Stored data
- - -
-- pv_equiv track=rewrite | github.com/mushcatshiro/mahjong | fan.py | san_se_shuang_long_hui
-- ===== SOURCE A (Python) =====
-- def san_se_shuang_long_hui(merged_suites: dict):
--     # 三色双龙会，三种花色，两种花色的两副老少副和第三种花色5的将牌
--     # cal_ping_hu = False
--     # cal_lao_shao_fu = False
--     # cal_xi_xiang_feng = False
--     # cal_wu_zi = False
--     if len(merged_suites) != 3:
--         return False
--     lao_shao_fu_suite = []
--     jiang_pai_suite = ""
--     for suite, tiles in merged_suites.items():
--         joined = "".join(tiles)
--         if joined != "123789" and joined != "55":
--             return False
--         if joined == "123789":
--             lao_shao_fu_suite.append(suite)
--         if joined == "55":
--             jiang_pai_suite = suite
--     if jiang_pai_suite in lao_shao_fu_suite or len(lao_shao_fu_suite) != 2:
--         return False
--     return True
-- ===== SOURCE B (Python) =====
-- def san_se_shuang_long_hui(merged_suites: dict):
--     # Normalize-and-compare: sort the joined tile strings and compare to the canonical pattern.
--     return sorted("".join(tiles) for tiles in merged_suites.values()) == ["123789", "123789", "55"]
-- ===== Notes on version B (the rewrite author's own statement) =====
-- stated objective: simpler
-- what changed: Replaced the loop with two accumulators, early returns and post-loop reconciliation (including a vacuous membership guard) by one sort-and-compare of the joined tile strings against the canonical list.
import Mathlib
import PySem

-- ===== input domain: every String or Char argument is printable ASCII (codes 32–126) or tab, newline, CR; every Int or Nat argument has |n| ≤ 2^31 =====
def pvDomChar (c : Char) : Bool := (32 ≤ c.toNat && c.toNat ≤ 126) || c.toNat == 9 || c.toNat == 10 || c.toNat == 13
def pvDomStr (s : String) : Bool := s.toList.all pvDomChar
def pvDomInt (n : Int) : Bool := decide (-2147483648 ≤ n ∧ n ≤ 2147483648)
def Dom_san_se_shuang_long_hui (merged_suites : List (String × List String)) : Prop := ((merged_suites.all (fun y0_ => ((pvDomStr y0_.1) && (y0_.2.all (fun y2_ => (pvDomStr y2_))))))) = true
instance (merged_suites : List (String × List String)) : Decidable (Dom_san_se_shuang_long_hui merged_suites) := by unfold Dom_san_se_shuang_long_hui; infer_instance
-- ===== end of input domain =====

-- B replaces A's accumulator loop + post-loop reconciliation by one sort-and-compare against the canonical pattern list (objective: simpler).


-- ===== PORT A =====
-- the for-loop over merged_suites.items() with its two accumulators and early returns
def pvLoopA : List (String × List String) → List String → String → Bool
  | [], lao_shao_fu_suite, jiang_pai_suite =>
      if jiang_pai_suite ∈ lao_shao_fu_suite ∨ lao_shao_fu_suite.length ≠ 2 then false
      else true
  | (suite, tiles) :: rest, lao_shao_fu_suite, jiang_pai_suite =>
      let joined := PySem.Str.join "" tiles
      if joined ≠ "123789" ∧ joined ≠ "55" then false
      else
        pvLoopA rest
          (if joined = "123789" then lao_shao_fu_suite ++ [suite] else lao_shao_fu_suite)
          (if joined = "55" then suite else jiang_pai_suite)

def san_se_shuang_long_hui (merged_suites : List (String × List String)) : Bool :=
  if merged_suites.length ≠ 3 then false
  else pvLoopA merged_suites [] ""

-- ===== PORT B =====
def san_se_shuang_long_hui_alt (merged_suites : List (String × List String)) : Bool :=
  decide (PySem.List.sorted (merged_suites.map (fun p => PySem.Str.join "" p.2)) (fun x => x) false
          = ["123789", "123789", "55"])

-- ===== PRECONDITION & SPEC =====
-- Pre_ excludes association lists with duplicate keys, which cannot arise from a Python dict
-- (A's argument is a dict, whose keys are distinct by construction).
def Pre_san_se_shuang_long_hui (merged_suites : List (String × List String)) : Prop :=
  (merged_suites.map Prod.fst).Nodup
instance (merged_suites : List (String × List String)) : Decidable (Pre_san_se_shuang_long_hui merged_suites) := by unfold Pre_san_se_shuang_long_hui; infer_instance

def pvWitness_san_se_shuang_long_hui : (List (String × List String)) :=
  [("a", ["1","2","3","7","8","9"]), ("b", ["1","2","3","7","8","9"]), ("c", ["5","5"])]

def Spec_san_se_shuang_long_hui (merged_suites : List (String × List String)) (out : Bool) : Prop := out = san_se_shuang_long_hui_alt merged_suites
instance (merged_suites : List (String × List String)) (out : Bool) : Decidable (Spec_san_se_shuang_long_hui merged_suites out) := by unfold Spec_san_se_shuang_long_hui; infer_instance

-- ===== CLAIM (what is proved, stated in full; the proofs are below) =====
def Claim_equal_san_se_shuang_long_hui : Prop := ∀ (merged_suites : List (String × List String)), Dom_san_se_shuang_long_hui merged_suites → Pre_san_se_shuang_long_hui merged_suites → Spec_san_se_shuang_long_hui merged_suites (san_se_shuang_long_hui merged_suites)

-- ===== LEMMAS AND PROOFS =====

lemma pv_lt_lit : ("123789" : String) < "55" := by
  rw [String.lt_iff_toList_lt]; decide

-- A joined string that is neither "123789" nor "55" blocks the permutation.
lemma pv_not_perm (j : String) (h1 : j ≠ "123789") (h2 : j ≠ "55")
    (js : List String) (hm : j ∈ js) :
    ¬ js.Perm ["123789", "123789", "55"] := by
  intro hp
  have := hp.mem_iff.mp hm
  simp at this
  rcases this with h' | h' <;> [exact h1 h'; exact h2 h']

-- Same, for what remains after simp cancels a matched "123789" head.
lemma pv_not_perm2 (j : String) (h1 : j ≠ "123789") (h2 : j ≠ "55")
    (js : List String) (hm : j ∈ js) :
    ¬ js.Perm ["123789", "55"] := by
  intro hp
  have := hp.mem_iff.mp hm
  simp at this
  rcases this with h' | h' <;> [exact h1 h'; exact h2 h']

-- sorted js = target ↔ js ~ target (the target list is already sorted).
lemma pv_sorted_eq_iff (js : List String) :
    (PySem.List.sorted js (fun x => x) false = ["123789", "123789", "55"])
      ↔ js.Perm ["123789", "123789", "55"] := by
  constructor
  · intro h
    exact (PySem.List.sorted_perm js (fun x => x) false).symm.trans (h ▸ List.Perm.refl _)
  · intro h
    refine PySem.List.sorted_id_eq_of_perm_of_pairwise js ["123789", "123789", "55"] h.symm ?_
    · refine List.Pairwise.cons ?_ (List.Pairwise.cons ?_ (List.pairwise_singleton _ _))
      · intro y hy
        simp at hy
        rcases hy with h' | h' <;> subst h'
        · exact le_refl _
        · exact le_of_lt pv_lt_lit
      · intro y hy
        simp at hy
        subst hy
        exact le_of_lt pv_lt_lit

-- ===== VERDICT (by name: the statement is the Claim_ definition above) =====
theorem san_se_shuang_long_hui_spec : Claim_equal_san_se_shuang_long_hui := by
  intro ms _ hpre
  unfold Spec_san_se_shuang_long_hui san_se_shuang_long_hui san_se_shuang_long_hui_alt
  by_cases hlen : ms.length = 3
  · match ms, hlen with
    | [(k1, t1), (k2, t2), (k3, t3)], _ =>
      simp only [Pre_san_se_shuang_long_hui, List.map, List.nodup_cons, List.mem_cons,
        List.not_mem_nil, or_false, not_or] at hpre
      obtain ⟨⟨h12, h13⟩, h23, -⟩ := hpre
      simp only [List.map, List.length_cons, List.length_nil]
      rw [if_neg (by omega)]
      simp only [pvLoopA]
      simp only [pv_sorted_eq_iff]
      have hn13 := Ne.symm h13
      have hn23 := Ne.symm h23
      have hn12 := Ne.symm h12
      by_cases a1 : PySem.Str.join "" t1 = "123789" <;> by_cases b1 : PySem.Str.join "" t1 = "55" <;>
        by_cases a2 : PySem.Str.join "" t2 = "123789" <;> by_cases b2 : PySem.Str.join "" t2 = "55" <;>
          by_cases a3 : PySem.Str.join "" t3 = "123789" <;> by_cases b3 : PySem.Str.join "" t3 = "55" <;>
            simp_all <;>
      first
        | decide
        | (exact pv_not_perm _ (by assumption) (by assumption) _ (by simp))
        | (exact pv_not_perm2 _ (by assumption) (by assumption) _ (by simp))
  · rw [if_pos (by omega)]
    symm
    rw [decide_eq_false_iff_not]
    intro h
    have hperm := (pv_sorted_eq_iff _).mp (by simpa using h)
    have := hperm.length_eq
    simp at this
    omega
-- pv_equiv track=rewrite | github.com/carbonscott/pyrotein | examples/loaddata.py | name_to_code
-- ===== SOURCE A (Python) =====
-- def name_to_code(spec_dict, name = "C"):
--     name_to_code_dict = {}
--     for k, v in spec_dict.items():
--         if not name in v: continue
--
--         k_new = v[name]
--         v_new = k
--
--         if not k_new in name_to_code_dict: name_to_code_dict[k_new] = v_new
--         else: name_to_code_dict[k_new] += f" | {v_new}"
--
--     return name_to_code_dict
-- ===== SOURCE B (Python) =====
-- def name_to_code(spec_dict, name="C"):
--     # stage 1: flatten to (code, key) pairs; stage 2: for each distinct code
--     # (first-occurrence order) rescan the pairs and join its keys.
--     pairs = [(v[name], k) for k, v in spec_dict.items() if name in v]
--     result = {}
--     for code, _ in pairs:
--         if code not in result:
--             result[code] = " | ".join(k for c, k in pairs if c == code)
--     return result
-- ===== Notes on version B (the rewrite author's own statement) =====
-- stated objective: alternative
-- what changed: Replaces A's single-pass dict accumulation (first-time insert vs string append) with a two-stage algorithm: flatten spec_dict to a flat (code,key) pair list, then for each distinct code in first-occurrence order rescan the whole pair list and join its keys with ' | '.
import Mathlib
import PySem

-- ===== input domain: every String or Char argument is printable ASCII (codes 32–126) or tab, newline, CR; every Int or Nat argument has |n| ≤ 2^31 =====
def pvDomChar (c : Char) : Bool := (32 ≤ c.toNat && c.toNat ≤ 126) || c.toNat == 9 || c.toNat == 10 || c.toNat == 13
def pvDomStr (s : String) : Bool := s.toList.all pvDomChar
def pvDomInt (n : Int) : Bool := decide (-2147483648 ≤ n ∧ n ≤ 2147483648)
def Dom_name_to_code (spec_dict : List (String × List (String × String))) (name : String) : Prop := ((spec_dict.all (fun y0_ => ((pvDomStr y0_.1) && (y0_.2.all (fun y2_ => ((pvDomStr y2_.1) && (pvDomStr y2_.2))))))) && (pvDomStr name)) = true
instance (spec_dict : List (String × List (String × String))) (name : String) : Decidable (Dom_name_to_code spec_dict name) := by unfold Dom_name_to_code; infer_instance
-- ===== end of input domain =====

-- B replaces A's single-pass dict accumulation with a two-stage algorithm: flatten to a flat
-- (code, key) pair list, then for each distinct code (first-occurrence order) rescan the pairs
-- and join its keys with ' | ': an alternative decomposition, same result.

-- ===== PORT A =====
-- A's loop body: skip when name not in v, else insert on first sight, append ' | {k}' otherwise.
def name_to_code_step (name : String) (acc : PySem.Dict String String)
    (kv : String × List (String × String)) : PySem.Dict String String :=
  match (PySem.Dict.mk kv.2).get? name with
  | none => acc
  | some kNew =>
      if acc.contains kNew = false then acc.insert kNew kv.1
      else acc.modify kNew "" (fun s => s ++ " | " ++ kv.1)

def name_to_code (spec_dict : List (String × List (String × String))) (name : String) : List (String × String) :=
  (spec_dict.foldl (name_to_code_step name) PySem.Dict.empty).items

-- ===== PORT B =====
-- stage 1: pairs = [(v[name], k) for k, v in spec_dict.items() if name in v]
def name_to_code_pairs (spec_dict : List (String × List (String × String))) (name : String) : List (String × String) :=
  spec_dict.filterMap (fun kv => ((PySem.Dict.mk kv.2).get? name).map (fun code => (code, kv.1)))

-- stage 2: for each (code, _) in pairs, if unseen, rescan pairs and join that code's keys.
def name_to_code_pick (pairs : List (String × String)) (acc : PySem.Dict String String)
    (p : String × String) : PySem.Dict String String :=
  if acc.contains p.1 then acc
  else acc.insert p.1 (PySem.Str.join " | " ((pairs.filter (fun q => q.1 == p.1)).map (fun q => q.2)))

def name_to_code_alt (spec_dict : List (String × List (String × String))) (name : String) : List (String × String) :=
  let pairs := name_to_code_pairs spec_dict name
  (pairs.foldl (name_to_code_pick pairs) PySem.Dict.empty).items

-- ===== PRECONDITION & SPEC =====
def Spec_name_to_code (spec_dict : List (String × List (String × String))) (name : String) (out : List (String × String)) : Prop := out = name_to_code_alt spec_dict name
instance (spec_dict : List (String × List (String × String))) (name : String) (out : List (String × String)) : Decidable (Spec_name_to_code spec_dict name out) := by unfold Spec_name_to_code; infer_instance

-- ===== CLAIM (what is proved, stated in full; the proofs are below) =====
def Claim_equal_name_to_code : Prop := ∀ (spec_dict : List (String × List (String × String))) (name : String), Dom_name_to_code spec_dict name → Spec_name_to_code spec_dict name (name_to_code spec_dict name)

-- ===== LEMMAS AND PROOFS =====

-- A's loop body seen on a single (code, key) pair
def pvStepA (acc : PySem.Dict String String) (p : String × String) : PySem.Dict String String :=
  if acc.contains p.1 = false then acc.insert p.1 p.2
  else acc.modify p.1 "" (fun s => s ++ " | " ++ p.2)

-- the string A's appends accumulate for the keys of a code beyond the first
def pvExtL (ks : List String) : String := ks.foldr (fun k s => " | " ++ (k ++ s)) ""

def pvExt (suf : List (String × String)) (c : String) : String :=
  pvExtL ((suf.filter (fun p => p.1 == c)).map (fun p => p.2))

theorem pvFoldA (name : String) (spec_dict : List (String × List (String × String)))
    (d : PySem.Dict String String) :
    spec_dict.foldl (name_to_code_step name) d
      = (name_to_code_pairs spec_dict name).foldl pvStepA d := by
  induction spec_dict generalizing d with
  | nil => rfl
  | cons kv rest ih =>
      simp only [List.foldl_cons, name_to_code_pairs, List.filterMap_cons]
      cases h : (PySem.Dict.mk kv.2).get? name with
      | none => simpa [name_to_code_step, h, name_to_code_pairs] using ih _
      | some code => simpa [name_to_code_step, h, pvStepA, name_to_code_pairs] using ih _

theorem pvJoinCons (k : String) (rest : List String) :
    PySem.Str.join " | " (k :: rest) = k ++ pvExtL rest := by
  induction rest generalizing k with
  | nil => apply String.toList_inj.mp; simp [PySem.Str.toList_join, PySem.Chars.join_singleton, pvExtL]
  | cons r rest' ih =>
      apply String.toList_inj.mp
      have h := congrArg String.toList (ih r)
      simp only [PySem.Str.toList_join, List.map_cons, PySem.Chars.join_cons_cons,
        String.toList_append, pvExtL, List.foldr_cons] at h ⊢
      rw [show (" | " : String).toList = [' ', '|', ' '] from rfl] at h ⊢
      simp [h]

theorem pvContains_map (l : List (String × String)) (f : String × String → String) (c : String) :
    (PySem.Dict.mk (l.map (fun q => (q.1, f q)))).contains c = (PySem.Dict.mk l).contains c := by
  simp [PySem.Dict.contains, List.any_map, Function.comp_def]

theorem pvMain (ps : List (String × String)) :
    ∀ (suf : List (String × String)) (accA : PySem.Dict String String),
    accA.keys.Nodup →
    (∀ c, accA.contains c = false →
      ps.filter (fun p => p.1 == c) = suf.filter (fun p => p.1 == c)) →
    (suf.foldl pvStepA accA).items
      = (suf.foldl (name_to_code_pick ps)
          (PySem.Dict.mk (accA.items.map (fun q => (q.1, q.2 ++ pvExt suf q.1))))).items := by
  intro suf
  induction suf with
  | nil =>
      intro accA _ _
      simp [pvExt, pvExtL]
  | cons p suf' ih =>
      intro accA hnd hfil
      have hcont : ∀ f : String × String → String,
          (PySem.Dict.mk (accA.items.map (fun q => (q.1, f q)))).contains p.1
            = accA.contains p.1 := fun f => pvContains_map accA.items f p.1
      simp only [List.foldl_cons]
      by_cases hc : accA.contains p.1 = true
      · -- key already present: A appends to the stored string, B skips the pair
        have hBskip : name_to_code_pick ps
            (PySem.Dict.mk (accA.items.map (fun q => (q.1, q.2 ++ pvExt (p :: suf') q.1)))) p
            = PySem.Dict.mk (accA.items.map (fun q => (q.1, q.2 ++ pvExt (p :: suf') q.1))) := by
          simp [name_to_code_pick, hcont, hc]
        rw [hBskip]
        have hstep : pvStepA accA p = accA.modify p.1 "" (fun s => s ++ " | " ++ p.2) := by
          simp [pvStepA, hc]
        rw [hstep]
        have hitems : (accA.modify p.1 "" (fun s => s ++ " | " ++ p.2)).items
            = accA.items.map (fun q =>
                if q.1 == p.1 then (p.1, accA.getD p.1 "" ++ " | " ++ p.2) else q) := by
          unfold PySem.Dict.modify
          exact PySem.Dict.items_insert_of_contains _ _ hc
        have hmapeq :
            (accA.modify p.1 "" (fun s => s ++ " | " ++ p.2)).items.map
                (fun q => (q.1, q.2 ++ pvExt suf' q.1))
              = accA.items.map (fun q => (q.1, q.2 ++ pvExt (p :: suf') q.1)) := by
          rw [hitems, List.map_map]
          apply List.map_congr_left
          intro q hq
          by_cases hqp : q.1 == p.1
          · have hq1 : q.1 = p.1 := eq_of_beq hqp
            have hgd : accA.getD q.1 "" = q.2 :=
              PySem.Dict.getD_of_mem_items accA (by simpa using hq) hnd ""
            have hps : (p.1 == q.1) = true := by rw [hq1]; exact beq_self_eq_true p.1
            simp [pvExt, pvExtL, hq1, ← hgd, String.append_assoc]
          · have hne : ¬ q.1 = p.1 := fun h => hqp (by simp [h])
            have hps : (p.1 == q.1) = false := by
              simp only [beq_eq_false_iff_ne]
              exact fun h => hne h.symm
            simp [hne, pvExt, hps]
        have := ih (accA.modify p.1 "" (fun s => s ++ " | " ++ p.2))
          (by
            rw [PySem.Dict.keys_modify]
            exact PySem.Dict.nodup_keys_insert _ _ _ hnd)
          (by
            intro c' hc'
            rw [PySem.Dict.contains_modify] at hc'
            simp only [Bool.or_eq_false_iff, beq_eq_false_iff_ne] at hc'
            rw [hfil c' hc'.2, List.filter_cons,
              if_neg (fun h => hc'.1 (eq_of_beq h).symm)])
        rw [this, hmapeq]
      · -- fresh key: A inserts the key itself, B inserts the joined rescan of ps
        have hc' : accA.contains p.1 = false := by simpa using hc
        have hnotin : ∀ q ∈ accA.items, (q.1 == p.1) = false := by
          intro q hq
          have h := hc'
          simp only [PySem.Dict.contains, List.any_eq_false] at h
          simpa using h q hq
        have hfilp := hfil p.1 hc'
        have hfcons : (p :: suf').filter (fun r => r.1 == p.1)
            = p :: suf'.filter (fun r => r.1 == p.1) := by
          simp
        have hjoin : PySem.Str.join " | " (((ps.filter (fun q => q.1 == p.1)).map (fun q => q.2)))
            = p.2 ++ pvExt suf' p.1 := by
          rw [hfilp, hfcons]
          simp only [List.map_cons]
          rw [pvJoinCons]
          rfl
        have hAstep : pvStepA accA p = accA.insert p.1 p.2 := by simp [pvStepA, hc']
        have hAitems : (accA.insert p.1 p.2).items = accA.items ++ [p] := by
          rw [PySem.Dict.items_insert_of_not_contains _ _ hc']
        have hBstep : name_to_code_pick ps
            (PySem.Dict.mk (accA.items.map (fun q => (q.1, q.2 ++ pvExt (p :: suf') q.1)))) p
            = PySem.Dict.mk ((accA.insert p.1 p.2).items.map
                (fun q => (q.1, q.2 ++ pvExt suf' q.1))) := by
          apply PySem.Dict.ext
          simp only [name_to_code_pick, hcont, hc']
          rw [if_neg (by simp)]
          rw [PySem.Dict.items_insert_of_not_contains _ _ (by rw [hcont]; exact hc')]
          rw [hjoin, hAitems]
          simp only [List.map_append, List.map_cons, List.map_nil]
          congr 1
          · apply List.map_congr_left
            intro q hq
            have hps : (p.1 == q.1) = false := by
              have := hnotin q hq
              simp only [beq_eq_false_iff_ne] at this ⊢
              exact fun h => this h.symm
            simp [pvExt, hps]
        rw [hAstep, hBstep]
        exact ih (accA.insert p.1 p.2)
          (PySem.Dict.nodup_keys_insert accA p.1 p.2 hnd)
          (by
            intro c' hcc
            rw [PySem.Dict.contains_insert] at hcc
            simp only [Bool.or_eq_false_iff, beq_eq_false_iff_ne] at hcc
            rw [hfil c' hcc.2, List.filter_cons,
              if_neg (fun h => hcc.1 (eq_of_beq h).symm)])

-- ===== VERDICT (by name: the statement is the Claim_ definition above) =====
theorem name_to_code_spec : Claim_equal_name_to_code := by
  intro spec_dict name _
  unfold Spec_name_to_code name_to_code name_to_code_alt
  rw [pvFoldA]
  have h := pvMain (name_to_code_pairs spec_dict name) (name_to_code_pairs spec_dict name)
    PySem.Dict.empty PySem.Dict.nodup_keys_empty (fun _ _ => rfl)
  simpa [PySem.Dict.empty] using h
- - -
Copy every line in the records above that contains the word "order".

Response to the exercise.
--     # (first-occurrence order) rescan the pairs and join its keys.
-- what changed: Replaces A's single-pass dict accumulation (first-time insert vs string append) with a two-stage algorithm: flatten spec_dict to a flat (code,key) pair list, then for each distinct code in first-occurrence order rescan the whole pair list and join its keys with ' | '.
-- (code, key) pair list, then for each distinct code (first-occurrence order) rescan the pairs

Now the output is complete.